* **WHAT YOU WILL DO**
Please filter the entries for the word "pass" and copy every line that has it.

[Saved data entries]
○ ○ ○

-- pv_equiv track=rewrite | github.com/alchupin/leetcode | yandex_algorithm_training/linear_search/water_in_lowlands.py | count_from_left
-- ===== SOURCE A (Python) =====
-- def count_from_left(seq):
--     result_sum = 0
--     current_max = seq[0]
--     for i in range(len(seq)):
--         if seq[i] > current_max:
--             current_max = seq[i]
--         elif seq[i] < current_max:
--             result_sum += current_max - seq[i]
--     return result_sum
-- ===== SOURCE B (Python) =====
-- def count_from_left(seq):
--     prefix = []
--     m = None
--     for x in seq:
--         m = x if (m is None or x > m) else m
--         prefix.append(m)
--     return sum(m - x for m, x in zip(prefix, seq))
-- ===== Notes on version B (the rewrite author's own statement) =====
-- stated objective: alternative
-- what changed: B materializes the running prefix-maximum list in a first pass and then sums the deficits max-x over zip(prefix, seq) in a second pass, instead of A's single index loop interleaving max-update with conditional accumulation.
-- outside the precondition, e.g. on count_from_left([]): A raises IndexError, B returns 0
import Mathlib
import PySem

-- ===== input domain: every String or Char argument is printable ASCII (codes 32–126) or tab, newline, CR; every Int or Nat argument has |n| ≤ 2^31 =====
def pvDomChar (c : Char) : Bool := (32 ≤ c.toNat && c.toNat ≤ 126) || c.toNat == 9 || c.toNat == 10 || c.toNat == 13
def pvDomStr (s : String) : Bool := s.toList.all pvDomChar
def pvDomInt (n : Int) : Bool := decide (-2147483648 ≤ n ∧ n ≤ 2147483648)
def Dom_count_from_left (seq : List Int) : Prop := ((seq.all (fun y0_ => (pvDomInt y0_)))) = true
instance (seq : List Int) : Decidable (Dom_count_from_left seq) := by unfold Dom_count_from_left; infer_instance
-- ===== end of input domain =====

-- B replaces A's single index loop (interleaved max-update + conditional accumulation) by a
-- two-pass decomposition: build the prefix-maximum list, then sum the deficits over zip.

-- ===== PORT A =====
def count_from_left (seq : List Int) : Int :=
  -- result_sum = 0; current_max = seq[0]  (seq[0] raises on []; Pre_ excludes that)
  -- for i in range(len(seq)): …  (state = (result_sum, current_max), initially (0, seq[0]))
  (( PySem.List.pyRange 0 (seq.length : Int) 1).foldl
    (fun (st : Int × Int) (i : Int) =>
      if PySem.List.pyGetD seq i 0 > st.2 then (st.1, PySem.List.pyGetD seq i 0)
      else if PySem.List.pyGetD seq i 0 < st.2 then (st.1 + (st.2 - PySem.List.pyGetD seq i 0), st.2)
      else st) ((0 : Int), PySem.List.pyGetD seq 0 0)).1

-- ===== PORT B =====
-- first pass of Source B: the running prefix-maximum list (m = None initially)
def pvPrefixMax : List Int → Option Int → List Int
  | [], _ => []
  | x :: xs, m =>
    let m' : Int := match m with
      | none => x
      | some m0 => if x > m0 then x else m0
    m' :: pvPrefixMax xs (some m')

def count_from_left_alt (seq : List Int) : Int :=
  ((pvPrefixMax seq none).zip seq).foldl (fun s p => s + (p.1 - p.2)) 0

-- ===== PRECONDITION & SPEC =====
-- Pre_ excludes only the empty list, on which A raises IndexError (seq[0]).
def Pre_count_from_left (seq : List Int) : Prop := seq ≠ []
instance (seq : List Int) : Decidable (Pre_count_from_left seq) := by unfold Pre_count_from_left; infer_instance
def pvWitness_count_from_left : List Int := [2, 1, 3]

def Spec_count_from_left (seq : List Int) (out : Int) : Prop := out = count_from_left_alt seq
instance (seq : List Int) (out : Int) : Decidable (Spec_count_from_left seq out) := by unfold Spec_count_from_left; infer_instance

-- ===== CLAIM (what is proved, stated in full; the proofs are below) =====
def Claim_equal_count_from_left : Prop := ∀ (seq : List Int), Dom_count_from_left seq → Pre_count_from_left seq → Spec_count_from_left seq (count_from_left seq)

-- ===== LEMMAS AND PROOFS =====

-- A's per-element step and B's deficit-summing step agree up to the common shift of the accumulator.
theorem pv_key (t : List Int) (m acc s : Int) :
    (t.foldl
      (fun (st : Int × Int) (x : Int) =>
        if x > st.2 then (st.1, x)
        else if x < st.2 then (st.1 + (st.2 - x), st.2)
        else st) (acc, m)).1 - acc
    = ((pvPrefixMax t (some m)).zip t).foldl (fun s p => s + (p.1 - p.2)) s - s := by
  induction t generalizing m acc s with
  | nil => simp [pvPrefixMax]
  | cons x t ih =>
    simp only [pvPrefixMax, List.zip_cons_cons, List.foldl_cons]
    by_cases h1 : x > m
    · simp only [if_pos h1]
      have := ih x acc (s + (x - x))
      omega
    · simp only [if_neg h1]
      by_cases h2 : x < m
      · simp only [if_pos h2]
        have := ih m (acc + (m - x)) (s + (m - x))
        omega
      · simp only [if_neg h2]
        have hx : x = m := by omega
        subst hx
        have := ih x acc (s + (x - x))
        omega

theorem pv_main (seq : List Int) (hne : seq ≠ []) :
    count_from_left seq = count_from_left_alt seq := by
  obtain ⟨h, t, rfl⟩ : ∃ h t, seq = h :: t := by
    cases seq with
    | nil => exact absurd rfl hne
    | cons h t => exact ⟨h, t, rfl⟩
  unfold count_from_left count_from_left_alt
  rw [PySem.List.foldl_pyRange_zero_pyGetD' (h :: t) 0
    (fun (st : Int × Int) (x : Int) =>
      if x > st.2 then (st.1, x)
      else if x < st.2 then (st.1 + (st.2 - x), st.2)
      else st) _]
  have hget : PySem.List.pyGetD (h :: t) 0 0 = h := by
    simp [PySem.List.pyGetD, PySem.List.pyIdx?, PySem.List.pyGet?]
  rw [hget]
  simp only [List.foldl_cons, pvPrefixMax, List.zip_cons_cons]
  have hstep : (if h > h then ((0 : Int), h)
      else if h < h then ((0 : Int) + (h - h), h) else ((0 : Int), h)) = (0, h) := by
    simp
  rw [hstep]
  have := pv_key t h 0 (0 + (h - h))
  omega

-- ===== VERDICT (by name: the statement is the Claim_ definition above) =====
theorem count_from_left_spec : Claim_equal_count_from_left := by
  intro seq _ hpre
  exact pv_main seq hpre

○ ○ ○

* **ANSWER**
-- what changed: B materializes the running prefix-maximum list in a first pass and then sums the deficits max-x over zip(prefix, seq) in a second pass, instead of A's single index loop interleaving max-update with conditional accumulation.
-- two-pass decomposition: build the prefix-maximum list, then sum the deficits over zip.
-- first pass of Source B: the running prefix-maximum list (m = None initially)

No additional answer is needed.